Download Raw Diff

Details

Reviewers

majnemer
hfinkel
lattner
nikic
spatel
lebedev.ri

Commits

rG302b80abf036: [InstCombine] Avoid Bitcast-GEP fusion for pointers directly from allocation…

Summary

Elimination of bitcasts with void pointer arguments results in GEPs with pure byte indexes. These GEPs do not preserve struct/array information and interrupt phi address translation in later pipeline stages.

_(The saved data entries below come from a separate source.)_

-- pv_equiv track=rewrite | github.com/Awesome8Indigo/Chopsticks | Chopsticks/chopsticks.py | find_split_moves
-- ===== SOURCE A (Python) =====
-- def is_5(x, y):
--     if x >= 5:
--         x = 0
--     if y >= 5:
--         y = 0
--     return [x, y]
--
-- def normalize_hand(hand):
--     return tuple(sorted(hand))
--
-- def is_valid_swap(hand, original):
--     if hand[0] + hand[1] != original[0] + original[1]:
--         return False
--     return True
--
-- def find_symmetric(groups):
--     seen = set()
--     clean = []
--     for h in groups:
--         nh = normalize_hand(h)
--         if nh not in seen:
--             seen.add(nh)
--             clean.append(h)
--     return clean
--
-- def find_split_moves(hand):
--     out = [
--     is_5(hand[0] + hand[1] - b, b)
--     for b in range(hand[0] + hand[1] + 1)
--     if (
--         is_valid_swap(is_5(hand[0] + hand[1] - b, b), hand) and
--         normalize_hand(is_5(hand[0] + hand[1] - b, b)) != normalize_hand(hand)
--     )
--     ]
--     clean = find_symmetric(out)
--     return clean
-- ===== SOURCE B (Python) =====
-- def find_split_moves(hand):
--     total = hand[0] + hand[1]
--     lo = max(0, total - 4)
--     hi = min(total // 2, 4)
--     res = []
--     for b in range(lo, hi + 1):
--         a = total - b
--         if sorted([a, b]) != sorted(hand):
--             res.append([a, b])
--     return res
-- ===== Notes on version B (the rewrite author's own statement) =====
-- stated objective: faster
-- what changed: Replaces the full 0..total range scan with capping helper, swap-validity check and a second dedup pass by a single direct loop over the closed-form valid window b in [max(0,total-4), min(total//2,4)] that emits each [total-b,b] pair at most once, so the dedup set and all helpers disappear.
import Mathlib
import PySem

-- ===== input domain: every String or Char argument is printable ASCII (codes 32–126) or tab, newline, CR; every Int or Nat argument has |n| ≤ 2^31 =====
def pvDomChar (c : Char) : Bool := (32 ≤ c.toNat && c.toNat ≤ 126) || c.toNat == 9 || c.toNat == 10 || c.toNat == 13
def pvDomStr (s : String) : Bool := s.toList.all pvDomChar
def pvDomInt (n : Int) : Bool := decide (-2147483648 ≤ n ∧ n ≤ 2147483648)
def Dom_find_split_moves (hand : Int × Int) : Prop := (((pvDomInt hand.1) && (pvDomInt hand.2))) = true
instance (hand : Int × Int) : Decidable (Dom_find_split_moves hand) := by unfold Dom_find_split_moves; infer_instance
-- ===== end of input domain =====

-- B replaces A's full-range scan + dedup pass by one O(1) loop over the closed-form valid window (objective: faster).

-- ===== PORT A =====
def is_5 (x y : Int) : List Int :=
  let x := if x ≥ 5 then 0 else x
  let y := if y ≥ 5 then 0 else y
  [x, y]

-- Python's normalize_hand returns a tuple; it is only ever compared for equality
-- and stored in a set, so the List representation is exact here.
def normalize_hand (hand : List Int) : List Int :=
  PySem.List.sorted hand (fun v => v) false

def is_valid_swap (hand : List Int) (original : Int × Int) : Bool :=
  if PySem.List.pyGetD hand 0 0 + PySem.List.pyGetD hand 1 0 ≠ original.1 + original.2 then false
  else true

def find_symmetric (groups : List (List Int)) : List (List Int) :=
  let r := groups.foldl (fun st h =>
    let nh := normalize_hand h
    if PySem.Set.contains st.1 nh then st
    else (PySem.Set.add st.1 nh, st.2 ++ [h]))
    ((PySem.Set.empty : PySem.Set (List Int)), ([] : List (List Int)))
  r.2

def find_split_moves (hand : Int × Int) : List (List Int) :=
  let out := ((PySem.List.pyRange 0 (hand.1 + hand.2 + 1) 1).filter (fun b =>
      is_valid_swap (is_5 (hand.1 + hand.2 - b) b) hand &&
      decide (normalize_hand (is_5 (hand.1 + hand.2 - b) b) ≠ normalize_hand [hand.1, hand.2]))).map
    (fun b => is_5 (hand.1 + hand.2 - b) b)
  find_symmetric out

-- ===== PORT B =====
def find_split_moves_alt (hand : Int × Int) : List (List Int) :=
  let total := hand.1 + hand.2
  let lo := max 0 (total - 4)
  let hi := min (PySem.Int.floordiv total 2) 4
  (PySem.List.pyRange lo (hi + 1) 1).foldl (fun res b =>
    let a := total - b
    if PySem.List.sorted [a, b] (fun v => v) false ≠ PySem.List.sorted [hand.1, hand.2] (fun v => v) false
    then res ++ [[a, b]] else res) []

-- ===== PRECONDITION & SPEC =====
def Spec_find_split_moves (hand : Int × Int) (out : List (List Int)) : Prop := out = find_split_moves_alt hand
instance (hand : Int × Int) (out : List (List Int)) : Decidable (Spec_find_split_moves hand out) := by unfold Spec_find_split_moves; infer_instance

-- ===== CLAIM (what is proved, stated in full; the proofs are below) =====
def Claim_equal_find_split_moves : Prop := ∀ (hand : Int × Int), Dom_find_split_moves hand → Spec_find_split_moves hand (find_split_moves hand)

-- ===== LEMMAS AND PROOFS =====
-- Both programs depend on the hand only through t = hand[0]+hand[1] and
-- n = sorted(hand); coreA/coreB name those common forms (the bridges hA/hB are rfl),
-- and core_eq proves them equal by cases on t: empty for t < 0 and t ≥ 10,
-- and ten finite cases 0 ≤ t ≤ 9 with n kept symbolic.
def coreA (t : Int) (n : List Int) : List (List Int) :=
  find_symmetric (((PySem.List.pyRange 0 (t + 1) 1).filter (fun b =>
      (if PySem.List.pyGetD (is_5 (t - b) b) 0 0 + PySem.List.pyGetD (is_5 (t - b) b) 1 0 ≠ t then false else true) &&
      decide (PySem.List.sorted (is_5 (t - b) b) (fun v => v) false ≠ n))).map
    (fun b => is_5 (t - b) b))

def coreB (t : Int) (n : List Int) : List (List Int) :=
  (PySem.List.pyRange (max 0 (t - 4)) (min (PySem.Int.floordiv t 2) 4 + 1) 1).foldl (fun res b =>
    if PySem.List.sorted [t - b, b] (fun v => v) false ≠ n
    then res ++ [[t - b, b]] else res) []

theorem hA (x y : Int) : find_split_moves (x, y) = coreA (x + y) (PySem.List.sorted [x, y] (fun v => v) false) := rfl
theorem hB (x y : Int) : find_split_moves_alt (x, y) = coreB (x + y) (PySem.List.sorted [x, y] (fun v => v) false) := rfl
theorem fdiv_lt (t q : Int) (h : t < q * 2) : PySem.Int.floordiv t 2 < q := by
  rw [PySem.Int.floordiv_lt_iff_lt_mul] <;> omega

theorem fdiv_ge (t q : Int) (h : q * 2 ≤ t) : q ≤ PySem.Int.floordiv t 2 := by
  rw [PySem.Int.le_floordiv_iff_mul_le] <;> omega

theorem case_t0 (n : List Int) : coreA 0 n = coreB 0 n := by
  have hr : PySem.List.pyRange 0 (0 + 1) 1 = [0] := by decide
  have hr2 : PySem.List.pyRange (max 0 ((0:Int) - 4)) (min (PySem.Int.floordiv 0 2) 4 + 1) 1 = [0] := by decide
  simp only [coreA, coreB, hr, hr2]
  norm_num [is_5, find_symmetric, normalize_hand, PySem.List.sorted, PySem.List.insertBy,
    PySem.List.pyGetD, List.filter]
  try (split_ifs <;> simp_all [PySem.List.insertBy])

theorem case_t1 (n : List Int) : coreA 1 n = coreB 1 n := by
  have hr : PySem.List.pyRange 0 (1 + 1) 1 = [0,1] := by decide
  have hr2 : PySem.List.pyRange (max 0 ((1:Int) - 4)) (min (PySem.Int.floordiv 1 2) 4 + 1) 1 = [0] := by decide
  simp only [coreA, coreB, hr, hr2]
  norm_num [is_5, find_symmetric, normalize_hand, PySem.List.sorted, PySem.List.insertBy,
    PySem.List.pyGetD, List.filter]
  try (split_ifs <;> simp_all [PySem.List.insertBy])

theorem case_t2 (n : List Int) : coreA 2 n = coreB 2 n := by
  have hr : PySem.List.pyRange 0 (2 + 1) 1 = [0,1,2] := by decide
  have hr2 : PySem.List.pyRange (max 0 ((2:Int) - 4)) (min (PySem.Int.floordiv 2 2) 4 + 1) 1 = [0,1] := by decide
  simp only [coreA, coreB, hr, hr2]
  norm_num [is_5, find_symmetric, normalize_hand, PySem.List.sorted, PySem.List.insertBy,
    PySem.List.pyGetD, List.filter]
  try (split_ifs <;> simp_all [PySem.List.insertBy])

theorem case_t3 (n : List Int) : coreA 3 n = coreB 3 n := by
  have hr : PySem.List.pyRange 0 (3 + 1) 1 = [0,1,2,3] := by decide
  have hr2 : PySem.List.pyRange (max 0 ((3:Int) - 4)) (min (PySem.Int.floordiv 3 2) 4 + 1) 1 = [0,1] := by decide
  simp only [coreA, coreB, hr, hr2]
  norm_num [is_5, find_symmetric, normalize_hand, PySem.List.sorted, PySem.List.insertBy,
    PySem.List.pyGetD, List.filter]
  try (split_ifs <;> simp_all [PySem.List.insertBy])

theorem case_t4 (n : List Int) : coreA 4 n = coreB 4 n := by
  have hr : PySem.List.pyRange 0 (4 + 1) 1 = [0,1,2,3,4] := by decide
  have hr2 : PySem.List.pyRange (max 0 ((4:Int) - 4)) (min (PySem.Int.floordiv 4 2) 4 + 1) 1 = [0,1,2] := by decide
  simp only [coreA, coreB, hr, hr2]
  norm_num [is_5, find_symmetric, normalize_hand, PySem.List.sorted, PySem.List.insertBy,
    PySem.List.pyGetD, List.filter]
  try (split_ifs <;> simp_all [PySem.List.insertBy])

theorem case_t5 (n : List Int) : coreA 5 n = coreB 5 n := by
  have hr : PySem.List.pyRange 0 (5 + 1) 1 = [0,1,2,3,4,5] := by decide
  have hr2 : PySem.List.pyRange (max 0 ((5:Int) - 4)) (min (PySem.Int.floordiv 5 2) 4 + 1) 1 = [1,2] := by decide
  simp only [coreA, coreB, hr, hr2]
  norm_num [is_5, find_symmetric, normalize_hand, PySem.List.sorted, PySem.List.insertBy,
    PySem.List.pyGetD, List.filter]
  try (split_ifs <;> simp_all [PySem.List.insertBy])

theorem case_t6 (n : List Int) : coreA 6 n = coreB 6 n := by
  have hr : PySem.List.pyRange 0 (6 + 1) 1 = [0,1,2,3,4,5,6] := by decide
  have hr2 : PySem.List.pyRange (max 0 ((6:Int) - 4)) (min (PySem.Int.floordiv 6 2) 4 + 1) 1 = [2,3] := by decide
  simp only [coreA, coreB, hr, hr2]
  norm_num [is_5, find_symmetric, normalize_hand, PySem.List.sorted, PySem.List.insertBy,
    PySem.List.pyGetD, List.filter]
  try (split_ifs <;> simp_all [PySem.List.insertBy])

theorem case_t7 (n : List Int) : coreA 7 n = coreB 7 n := by
  have hr : PySem.List.pyRange 0 (7 + 1) 1 = [0,1,2,3,4,5,6,7] := by decide
  have hr2 : PySem.List.pyRange (max 0 ((7:Int) - 4)) (min (PySem.Int.floordiv 7 2) 4 + 1) 1 = [3] := by decide
  simp only [coreA, coreB, hr, hr2]
  norm_num [is_5, find_symmetric, normalize_hand, PySem.List.sorted, PySem.List.insertBy,
    PySem.List.pyGetD, List.filter]
  try (split_ifs <;> simp_all [PySem.List.insertBy])

theorem case_t8 (n : List Int) : coreA 8 n = coreB 8 n := by
  have hr : PySem.List.pyRange 0 (8 + 1) 1 = [0,1,2,3,4,5,6,7,8] := by decide
  have hr2 : PySem.List.pyRange (max 0 ((8:Int) - 4)) (min (PySem.Int.floordiv 8 2) 4 + 1) 1 = [4] := by decide
  simp only [coreA, coreB, hr, hr2]
  norm_num [is_5, find_symmetric, normalize_hand, PySem.List.sorted, PySem.List.insertBy,
    PySem.List.pyGetD, List.filter]
  try (split_ifs <;> simp_all [PySem.List.insertBy])

theorem case_t9 (n : List Int) : coreA 9 n = coreB 9 n := by
  have hr : PySem.List.pyRange 0 (9 + 1) 1 = [0,1,2,3,4,5,6,7,8,9] := by decide
  have hr2 : PySem.List.pyRange (max 0 ((9:Int) - 4)) (min (PySem.Int.floordiv 9 2) 4 + 1) 1 = [] := by decide
  simp only [coreA, coreB, hr, hr2]
  norm_num [is_5, find_symmetric, normalize_hand, PySem.List.sorted, PySem.List.insertBy,
    PySem.List.pyGetD, List.filter]

theorem core_eq (t : Int) (n : List Int) : coreA t n = coreB t n := by
  rcases lt_or_ge t 0 with hneg | hpos
  · have h1 : PySem.List.pyRange 0 (t + 1) 1 = [] := PySem.List.pyRange_one_eq_nil (by omega)
    have h2 : PySem.List.pyRange (max 0 (t - 4)) (min (PySem.Int.floordiv t 2) 4 + 1) 1 = [] := by
      apply PySem.List.pyRange_one_eq_nil
      have := fdiv_lt t 0 (by omega)
      omega
    simp only [coreA, coreB]
    rw [h1, h2]
    simp [find_symmetric]
  rcases le_or_gt t 9 with hsmall | hbig
  · interval_cases t
    · exact case_t0 n
    · exact case_t1 n
    · exact case_t2 n
    · exact case_t3 n
    · exact case_t4 n
    · exact case_t5 n
    · exact case_t6 n
    · exact case_t7 n
    · exact case_t8 n
    · exact case_t9 n
  · -- t ≥ 10: every candidate fails the swap-validity test; both sides are empty
    have h2 : PySem.List.pyRange (max 0 (t - 4)) (min (PySem.Int.floordiv t 2) 4 + 1) 1 = [] := by
      apply PySem.List.pyRange_one_eq_nil
      have := fdiv_ge t 5 (by omega)
      omega
    have h1 : (PySem.List.pyRange 0 (t + 1) 1).filter (fun b =>
        (if PySem.List.pyGetD (is_5 (t - b) b) 0 0 + PySem.List.pyGetD (is_5 (t - b) b) 1 0 ≠ t then false else true) &&
        decide (PySem.List.sorted (is_5 (t - b) b) (fun v => v) false ≠ n)) = [] := by
      rw [List.filter_eq_nil_iff]
      intro b hb
      have hmem := (PySem.List.mem_pyRange_one).1 hb
      simp only [is_5, PySem.List.pyGetD]
      norm_num [PySem.List.pyGet?, PySem.List.pyIdx?]
      intro h
      split_ifs at h <;> omega
    simp only [coreA, coreB]
    rw [h1, h2]
    simp [find_symmetric]

theorem main_eq (x y : Int) : find_split_moves (x, y) = find_split_moves_alt (x, y) := by
  rw [hA, hB, core_eq]

-- ===== VERDICT (by name: the statement is the Claim_ definition above) =====
theorem find_split_moves_spec : Claim_equal_find_split_moves := by
  intro hand _
  obtain ⟨x, y⟩ := hand
  exact main_eq x y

Here is the original motivation for this patch:

#include<stdio.h>
#include<malloc.h>

typedef struct __Node{

  double f;
  struct __Node *next;

} Node;


void foo () {
  Node *a = (Node*) malloc (sizeof(Node));
  a->next = NULL;
  a->f = 11.5f;

  Node *ptr = a;
  double sum = 0.0f;
  while (ptr) {
    sum += ptr->f;
    ptr = ptr->next;
  }
  printf("%f\n", sum);
}

By explicit assignment a->next = NULL, we can infer the length of the link list is 1. In this case we can eliminate while loop traversal entirely. This elimination is supposed to be performed by GVN/MemoryDependencyAnalysis/PhiTranslation .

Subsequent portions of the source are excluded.